From the records below, transcribe only the lines running from the one with "have hstep : (fun (s c : List Char) =>" through the one with "obtain ⟨c, _, hc⟩ := hd". Keep both of those end lines.
*** Opening INPUT MATERIAL ***
-- pv_equiv track=rewrite | github.com/cyberLaVoy/kattis | python3/aClassyProblem.py | convertClassToInt
-- ===== SOURCE A (Python) =====
-- def convertClassToInt(clss):
--     s = ""
--     for c in clss.split('-'):
--         if c == "upper":
--             s += '3'
--         if c == "middle":
--             s += '2'
--         if c == "lower":
--             s += '1'
--     s = s[::-1]
--     return int(s+('2'*(10-len(s))))
-- ===== SOURCE B (Python) =====
-- def convertClassToInt(clss):
--     DIGIT = {'upper': 3, 'middle': 2, 'lower': 1}
--     n = 0
--     k = 0
--     for tok in reversed(clss.split('-')):
--         d = DIGIT.get(tok)
--         if d is not None:
--             n = n * 10 + d
--             k += 1
--     pad = 10 - k
--     if pad <= 0:
--         return n
--     return n * 10 ** pad + 2 * (10 ** pad - 1) // 9
-- ===== Notes on version B (the rewrite author's own statement) =====
-- stated objective: alternative
-- what changed: Replaces string building (append digit chars, reverse the string, pad with filler chars, parse with int()) by pure positional arithmetic: a dict maps tokens to digits, the tokens are folded in reversed order as n = n*10 + d while counting matches, and the padding becomes n*10**pad + 2*(10**pad-1)//9.
import Mathlib
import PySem

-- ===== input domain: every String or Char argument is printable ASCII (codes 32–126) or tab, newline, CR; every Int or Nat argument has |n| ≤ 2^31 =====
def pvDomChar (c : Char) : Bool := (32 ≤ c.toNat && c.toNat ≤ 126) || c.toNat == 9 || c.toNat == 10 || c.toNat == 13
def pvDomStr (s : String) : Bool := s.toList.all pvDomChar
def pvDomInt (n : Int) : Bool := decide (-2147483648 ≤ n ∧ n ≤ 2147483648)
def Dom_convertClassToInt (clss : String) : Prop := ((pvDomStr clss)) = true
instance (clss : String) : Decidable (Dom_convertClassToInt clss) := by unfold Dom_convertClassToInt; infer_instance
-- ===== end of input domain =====

-- B replaces A's string building (append digit chars, reverse, pad, int()) by positional
-- arithmetic over the reversed token list: a different decomposition, same O(n) cost.

-- ===== PORT A =====
-- A only ever calls int() on a nonempty string of ASCII digits built by its own loop; on such
-- strings int() is exactly this decimal fold (PySem.Int.ofChars? computes the same value there,
-- but its digit-parsing helpers are private to the prelude, so the fold is written out; it is
-- exact on every string this port passes it).
def pvIntOfDigits (cs : List Char) : Int := cs.foldl (fun n c => n * 10 + ((c.toNat : Int) - 48)) 0

def convertClassToInt (clss : String) : Int :=
  let s : List Char := (PySem.Chars.splitOn clss.toList ['-']).foldl
    (fun s c =>
      let s := if c == ['u','p','p','e','r'] then s ++ ['3'] else s
      let s := if c == ['m','i','d','d','l','e'] then s ++ ['2'] else s
      let s := if c == ['l','o','w','e','r'] then s ++ ['1'] else s
      s) []
  let s := s.reverse
  pvIntOfDigits (s ++ List.replicate (10 - s.length) '2')

-- ===== PORT B =====
def pvDigitDict : PySem.Dict (List Char) Int :=
  PySem.Dict.ofList [(['u','p','p','e','r'], 3), (['m','i','d','d','l','e'], 2), (['l','o','w','e','r'], 1)]

def convertClassToInt_alt (clss : String) : Int :=
  let p : Int × Int := ((PySem.Chars.splitOn clss.toList ['-']).reverse).foldl
    (fun (p : Int × Int) tok =>
      match pvDigitDict.get? tok with
      | some d => (p.1 * 10 + d, p.2 + 1)
      | none => p) (0, 0)
  let pad : Int := 10 - p.2
  if pad ≤ 0 then p.1
  else p.1 * 10 ^ pad.toNat + PySem.Int.floordiv (2 * (10 ^ pad.toNat - 1)) 9

-- ===== PRECONDITION & SPEC =====
def Spec_convertClassToInt (clss : String) (out : Int) : Prop := out = convertClassToInt_alt clss
instance (clss : String) (out : Int) : Decidable (Spec_convertClassToInt clss out) := by unfold Spec_convertClassToInt; infer_instance

-- ===== CLAIM (what is proved, stated in full; the proofs are below) =====
def Claim_equal_convertClassToInt : Prop := ∀ (clss : String), Dom_convertClassToInt clss → Spec_convertClassToInt clss (convertClassToInt clss)

-- ===== LEMMAS AND PROOFS =====

-- the digit a token contributes (none for unmatched tokens)
def pvTok (c : List Char) : Option Int :=
  if c = ['u','p','p','e','r'] then some 3 else if c = ['m','i','d','d','l','e'] then some 2
  else if c = ['l','o','w','e','r'] then some 1 else none

def pvTokDigits (c : List Char) : List Int :=
  match pvTok c with | some d => [d] | none => []

def pvDigitChar (d : Int) : Char := Char.ofNat (48 + d.toNat)

def pvTokChars (c : List Char) : List Char := (pvTokDigits c).map pvDigitChar

def pvNum (n : Int) (ds : List Int) : Int := ds.foldl (fun n d => n * 10 + d) n

def pvRepTwo : Nat → Int
  | 0 => 0
  | p + 1 => pvRepTwo p * 10 + 2

lemma pvRepTwo_nine (p : Nat) : 9 * pvRepTwo p = 2 * (10 ^ p - 1) := by
  induction p with
  | zero => simp [pvRepTwo]
  | succ p ih => simp only [pvRepTwo, pow_succ]; ring_nf; ring_nf at ih; omega

lemma pvStepA (s : List Char) (c : List Char) :
    (let s := if c == ['u','p','p','e','r'] then s ++ ['3'] else s
     let s := if c == ['m','i','d','d','l','e'] then s ++ ['2'] else s
     let s := if c == ['l','o','w','e','r'] then s ++ ['1'] else s
     s) = s ++ pvTokChars c := by
  by_cases h1 : c = ['u','p','p','e','r']
  · simp [h1, pvTokChars, pvTokDigits, pvTok, pvDigitChar]
  · by_cases h2 : c = ['m','i','d','d','l','e']
    · simp [h2, pvTokChars, pvTokDigits, pvTok, pvDigitChar]
    · by_cases h3 : c = ['l','o','w','e','r']
      · simp [h3, pvTokChars, pvTokDigits, pvTok, pvDigitChar]
      · simp [h1, h2, h3, pvTokChars, pvTokDigits, pvTok]

lemma pvDictGet (c : List Char) : pvDigitDict.get? c = pvTok c := by
  have hd : pvDigitDict = PySem.Dict.mk
      [(['u','p','p','e','r'], 3), (['m','i','d','d','l','e'], 2), (['l','o','w','e','r'], 1)] := by decide
  rw [hd]
  by_cases h1 : c = ['u','p','p','e','r']
  · simp [h1, PySem.Dict.get?_mk_cons, pvTok]
  · by_cases h2 : c = ['m','i','d','d','l','e']
    · simp [h2, PySem.Dict.get?_mk_cons, pvTok]
    · by_cases h3 : c = ['l','o','w','e','r']
      · simp [h3, PySem.Dict.get?_mk_cons, pvTok]
      · simp [pvTok, h1, h2, h3, Ne.symm h1, Ne.symm h2, Ne.symm h3, PySem.Dict.get?]

lemma pvTokDigits_mem (c : List Char) (d : Int) (h : d ∈ pvTokDigits c) : d = 1 ∨ d = 2 ∨ d = 3 := by
  simp only [pvTokDigits, pvTok] at h
  split_ifs at h <;> simp_all

-- B's loop over a token list computes pvNum over the contributed digits and their count
lemma pvLoopB (ts : List (List Char)) (n k : Int) :
    ts.foldl (fun (p : Int × Int) tok =>
      match pvDigitDict.get? tok with
      | some d => (p.1 * 10 + d, p.2 + 1)
      | none => p) (n, k)
    = (pvNum n (ts.flatMap pvTokDigits), k + (ts.flatMap pvTokDigits).length) := by
  induction ts generalizing n k with
  | nil => simp [pvNum]
  | cons t ts ih =>
    simp only [List.foldl_cons, List.flatMap_cons, pvDictGet t]
    rcases h : pvTok t with _ | d
    · simp [pvTokDigits, h, ih]
    · simp only [pvTokDigits, h, List.singleton_append, List.foldl_cons, ih, pvNum,
        List.length_cons]
      simp only [Prod.mk.injEq, true_and]
      push_cast
      ring

-- the digit-char fold agrees with pvNum on digit lists from {1,2,3}
lemma pvFoldDigits (ds : List Int) (n : Int) (h : ∀ d ∈ ds, d = 1 ∨ d = 2 ∨ d = 3) :
    (ds.map pvDigitChar).foldl (fun n c => n * 10 + ((c.toNat : Int) - 48)) n = pvNum n ds := by
  induction ds generalizing n with
  | nil => rfl
  | cons d ds ih =>
    have hd := h d (by simp)
    have hv : (((pvDigitChar d).toNat : Int)) - 48 = d := by
      rcases hd with h | h | h <;> subst h <;> decide
    simp only [List.map_cons, List.foldl_cons, pvNum, hv]
    exact ih _ (fun x hx => h x (by simp [hx]))

-- folding over the '2'-padding
lemma pvFoldPad (p : Nat) (n : Int) :
    (List.replicate p '2').foldl (fun n c => n * 10 + ((c.toNat : Int) - 48)) n
    = n * 10 ^ p + pvRepTwo p := by
  induction p generalizing n with
  | zero => simp [pvRepTwo]
  | succ p ih =>
    rw [List.replicate_succ, List.foldl_cons, ih]
    show (n * 10 + ((('2'.toNat : Int)) - 48)) * 10 ^ p + pvRepTwo p = n * 10 ^ (p + 1) + pvRepTwo (p + 1)
    have h2 : (('2'.toNat : Int)) - 48 = 2 := by decide
    rw [h2]
    have h9 := pvRepTwo_nine p
    simp only [pvRepTwo, pow_succ]
    nlinarith [h9]

lemma pvRepTwo_eq (p : Nat) : PySem.Int.floordiv (2 * (10 ^ p - 1)) 9 = pvRepTwo p := by
  have h9 := pvRepTwo_nine p
  rw [(PySem.Int.floordiv_eq_iff_of_pos (by norm_num) :
    PySem.Int.floordiv (2 * (10 ^ p - 1)) 9 = pvRepTwo p ↔ _)]
  omega

lemma pvTokDigits_rev (c : List Char) : (pvTokDigits c).reverse = pvTokDigits c := by
  simp only [pvTokDigits]
  rcases pvTok c with _ | d <;> rfl

-- ===== VERDICT (by name: the statement is the Claim_ definition above) =====
theorem convertClassToInt_spec : Claim_equal_convertClassToInt := by
  intro clss _
  unfold Spec_convertClassToInt convertClassToInt convertClassToInt_alt
  have hstep : (fun (s c : List Char) =>
      let s := if c == ['u','p','p','e','r'] then s ++ ['3'] else s
      let s := if c == ['m','i','d','d','l','e'] then s ++ ['2'] else s
      let s := if c == ['l','o','w','e','r'] then s ++ ['1'] else s
      s) = fun s c => s ++ pvTokChars c := by
    funext s c; exact pvStepA s c
  rw [hstep, PySem.List.foldl_append_eq_flatMap, pvLoopB]
  set ts := PySem.Chars.splitOn clss.toList ['-'] with hts
  set ds := ts.flatMap pvTokDigits with hds
  have hchars : ts.flatMap pvTokChars = ds.map pvDigitChar := by
    rw [hds, List.map_flatMap]
    rfl
  have hrevd : ts.reverse.flatMap pvTokDigits = ds.reverse := by
    rw [List.flatMap_reverse, hds]
    have h1 : (List.reverse ∘ pvTokDigits) = pvTokDigits := funext pvTokDigits_rev
    rw [h1]
  have hmem : ∀ d ∈ ds.reverse, d = 1 ∨ d = 2 ∨ d = 3 := by
    intro d hd
    rw [List.mem_reverse, hds, List.mem_flatMap] at hd
    obtain ⟨c, _, hc⟩ := hd
    exact pvTokDigits_mem c d hc
  rw [hchars, hrevd]
  simp only [List.nil_append, ← List.map_reverse, List.length_map, List.length_reverse]
  unfold pvIntOfDigits
  rw [List.foldl_append, pvFoldDigits _ _ hmem, pvFoldPad]
  set n := pvNum 0 ds.reverse with hn
  set L := ds.length with hL
  by_cases hc : (10:Int) - ((0:Int) + (L:Int)) ≤ 0
  · have h0 : 10 - L = 0 := by omega
    simp [h0, pvRepTwo]
  · have htn : ((10:Int) - ((0:Int) + (L:Int))).toNat = 10 - L := by omega
    simp only [if_neg hc, htn, pvRepTwo_eq]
*** Closing INPUT MATERIAL ***
** RESULT OF THE EXERCISE **
  have hstep : (fun (s c : List Char) =>
      let s := if c == ['u','p','p','e','r'] then s ++ ['3'] else s
      let s := if c == ['m','i','d','d','l','e'] then s ++ ['2'] else s
      let s := if c == ['l','o','w','e','r'] then s ++ ['1'] else s
      s) = fun s c => s ++ pvTokChars c := by
    funext s c; exact pvStepA s c
  rw [hstep, PySem.List.foldl_append_eq_flatMap, pvLoopB]
  set ts := PySem.Chars.splitOn clss.toList ['-'] with hts
  set ds := ts.flatMap pvTokDigits with hds
  have hchars : ts.flatMap pvTokChars = ds.map pvDigitChar := by
    rw [hds, List.map_flatMap]
    rfl
  have hrevd : ts.reverse.flatMap pvTokDigits = ds.reverse := by
    rw [List.flatMap_reverse, hds]
    have h1 : (List.reverse ∘ pvTokDigits) = pvTokDigits := funext pvTokDigits_rev
    rw [h1]
  have hmem : ∀ d ∈ ds.reverse, d = 1 ∨ d = 2 ∨ d = 3 := by
    intro d hd
    rw [List.mem_reverse, hds, List.mem_flatMap] at hd
    obtain ⟨c, _, hc⟩ := hd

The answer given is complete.